- Recorded information
-- pv_equiv track=rewrite | github.com/Ericsson/PlantUML-Interactive-Editor | src/plantuml_gui/title.py | find_title_bounds
-- ===== SOURCE A (Python) =====
-- def find_title_bounds(lines):
--     start, end = -1, -1
--     for index, line in enumerate(lines):
--         if line.startswith("title"):
--             start = index
--         if line.startswith("endtitle") or line.startswith("end title"):
--             end = index
--     return start, end
-- ===== SOURCE B (Python) =====
-- def find_title_bounds(lines):
--     start, end = -1, -1
--     found_start = found_end = False
--     for index, line in reversed(list(enumerate(lines))):
--         if not found_start and line.startswith("title"):
--             start, found_start = index, True
--         if not found_end and (line.startswith("endtitle") or line.startswith("end title")):
--             end, found_end = index, True
--         if found_start and found_end:
--             break
--     return start, end
-- ===== Notes on version B (the rewrite author's own statement) =====
-- stated objective: alternative
-- what changed: B scans the lines in reverse with found_start/found_end flags and breaks as soon as both last occurrences are located, instead of A's full forward pass that keeps overwriting start/end.
import Mathlib
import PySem

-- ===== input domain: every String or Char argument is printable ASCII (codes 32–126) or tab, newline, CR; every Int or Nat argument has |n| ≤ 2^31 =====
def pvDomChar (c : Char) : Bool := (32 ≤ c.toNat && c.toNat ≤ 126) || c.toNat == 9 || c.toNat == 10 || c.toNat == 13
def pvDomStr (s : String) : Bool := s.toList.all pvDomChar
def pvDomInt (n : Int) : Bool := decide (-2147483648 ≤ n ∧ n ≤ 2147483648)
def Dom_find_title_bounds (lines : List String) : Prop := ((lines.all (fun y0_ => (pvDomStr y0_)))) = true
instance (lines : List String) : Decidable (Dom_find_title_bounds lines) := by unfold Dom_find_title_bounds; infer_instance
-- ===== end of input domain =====

-- B replaces A's full forward overwrite pass by a reverse scan with found-flags and an
-- early break once both last occurrences are located (objective: alternative, same results).

-- ===== PORT A =====
-- forward pass: for index, line in enumerate(lines): overwrite start/end on each match
def find_title_bounds (lines : List String) : Int × Int :=
  (PySem.List.enumerate lines).foldl
    (fun se p =>
      let start := if PySem.Str.startswith p.2 "title" then p.1 else se.1
      let end_ := if PySem.Str.startswith p.2 "endtitle" || PySem.Str.startswith p.2 "end title" then p.1 else se.2
      (start, end_))
    (-1, -1)

-- ===== PORT B =====
-- reverse loop body of Source B: flags found_start/found_end, record first (reverse-order) match, break when both found
def pvTitleLoopB : List (Int × String) → Int → Int → Bool → Bool → Int × Int
  | [], start, end_, _, _ => (start, end_)
  | (index, line) :: rest, start, end_, found_start, found_end =>
    let sp := if !found_start && PySem.Str.startswith line "title" then (index, true) else (start, found_start)
    let ep := if !found_end && (PySem.Str.startswith line "endtitle" || PySem.Str.startswith line "end title") then (index, true) else (end_, found_end)
    if sp.2 && ep.2 then (sp.1, ep.1) else pvTitleLoopB rest sp.1 ep.1 sp.2 ep.2

def find_title_bounds_alt (lines : List String) : Int × Int :=
  pvTitleLoopB (PySem.List.enumerate lines).reverse (-1) (-1) false false

-- ===== PRECONDITION & SPEC =====
def Spec_find_title_bounds (lines : List String) (out : Int × Int) : Prop := out = find_title_bounds_alt lines
instance (lines : List String) (out : Int × Int) : Decidable (Spec_find_title_bounds lines out) := by unfold Spec_find_title_bounds; infer_instance

-- ===== CLAIM (what is proved, stated in full; the proofs are below) =====
def Claim_equal_find_title_bounds : Prop := ∀ (lines : List String), Dom_find_title_bounds lines → Spec_find_title_bounds lines (find_title_bounds lines)

-- ===== LEMMAS AND PROOFS =====

-- index of the first pair whose line satisfies p, default d
def pvFirst (p : String → Bool) : List (Int × String) → Int → Int
  | [], d => d
  | (i, line) :: rest, d => if p line then i else pvFirst p rest d

def pvIsTitle (l : String) : Bool := PySem.Str.startswith l "title"
def pvIsEnd (l : String) : Bool := PySem.Str.startswith l "endtitle" || PySem.Str.startswith l "end title"

theorem pvTitleLoopB_eq (l : List (Int × String)) : ∀ (s e : Int) (fs fe : Bool),
    pvTitleLoopB l s e fs fe =
      ((if fs then s else pvFirst pvIsTitle l s), (if fe then e else pvFirst pvIsEnd l e)) := by
  induction l with
  | nil => intro s e fs fe; simp [pvTitleLoopB, pvFirst]
  | cons hd tl ih =>
    intro s e fs fe
    obtain ⟨i, line⟩ := hd
    cases ht : PySem.Str.startswith line "title" <;>
    cases he : (PySem.Str.startswith line "endtitle" || PySem.Str.startswith line "end title") <;>
    cases fs <;> cases fe <;>
      simp only [pvTitleLoopB, pvFirst, pvIsTitle, pvIsEnd, ht, he, ih, Bool.not_true,
        Bool.not_false, Bool.and_true, Bool.and_false, Bool.and_self,
        Bool.false_eq_true, if_true, if_false]

theorem pvFirst_append_singleton (p : String → Bool) (l : List (Int × String)) :
    ∀ (i : Int) (line : String) (d : Int),
      pvFirst p (l ++ [(i, line)]) d = pvFirst p l (if p line then i else d) := by
  induction l with
  | nil => intro i line d; simp [pvFirst]
  | cons hd tl ih =>
    intro i line d
    obtain ⟨j, s⟩ := hd
    simp [pvFirst, ih]

theorem pvFold_eq (ps : List (Int × String)) : ∀ (s e : Int),
    ps.foldl
      (fun se p =>
        let start := if PySem.Str.startswith p.2 "title" then p.1 else se.1
        let end_ := if PySem.Str.startswith p.2 "endtitle" || PySem.Str.startswith p.2 "end title" then p.1 else se.2
        (start, end_))
      (s, e) =
    ((pvFirst pvIsTitle ps.reverse s), (pvFirst pvIsEnd ps.reverse e)) := by
  induction ps with
  | nil => intro s e; simp [pvFirst]
  | cons hd tl ih =>
    intro s e
    obtain ⟨i, line⟩ := hd
    simp only [List.foldl_cons, List.reverse_cons]
    rw [ih, pvFirst_append_singleton, pvFirst_append_singleton]
    rfl

-- ===== VERDICT (by name: the statement is the Claim_ definition above) =====
theorem find_title_bounds_spec : Claim_equal_find_title_bounds := by
  intro lines _
  unfold Spec_find_title_bounds find_title_bounds find_title_bounds_alt
  rw [pvFold_eq, pvTitleLoopB_eq]
  simp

- Required action
Wherever the word "pvIsEnd" appears in the records above, copy that line.

- Answer to the exercise
def pvIsEnd (l : String) : Bool := PySem.Str.startswith l "endtitle" || PySem.Str.startswith l "end title"
      ((if fs then s else pvFirst pvIsTitle l s), (if fe then e else pvFirst pvIsEnd l e)) := by
      simp only [pvTitleLoopB, pvFirst, pvIsTitle, pvIsEnd, ht, he, ih, Bool.not_true,
    ((pvFirst pvIsTitle ps.reverse s), (pvFirst pvIsEnd ps.reverse e)) := by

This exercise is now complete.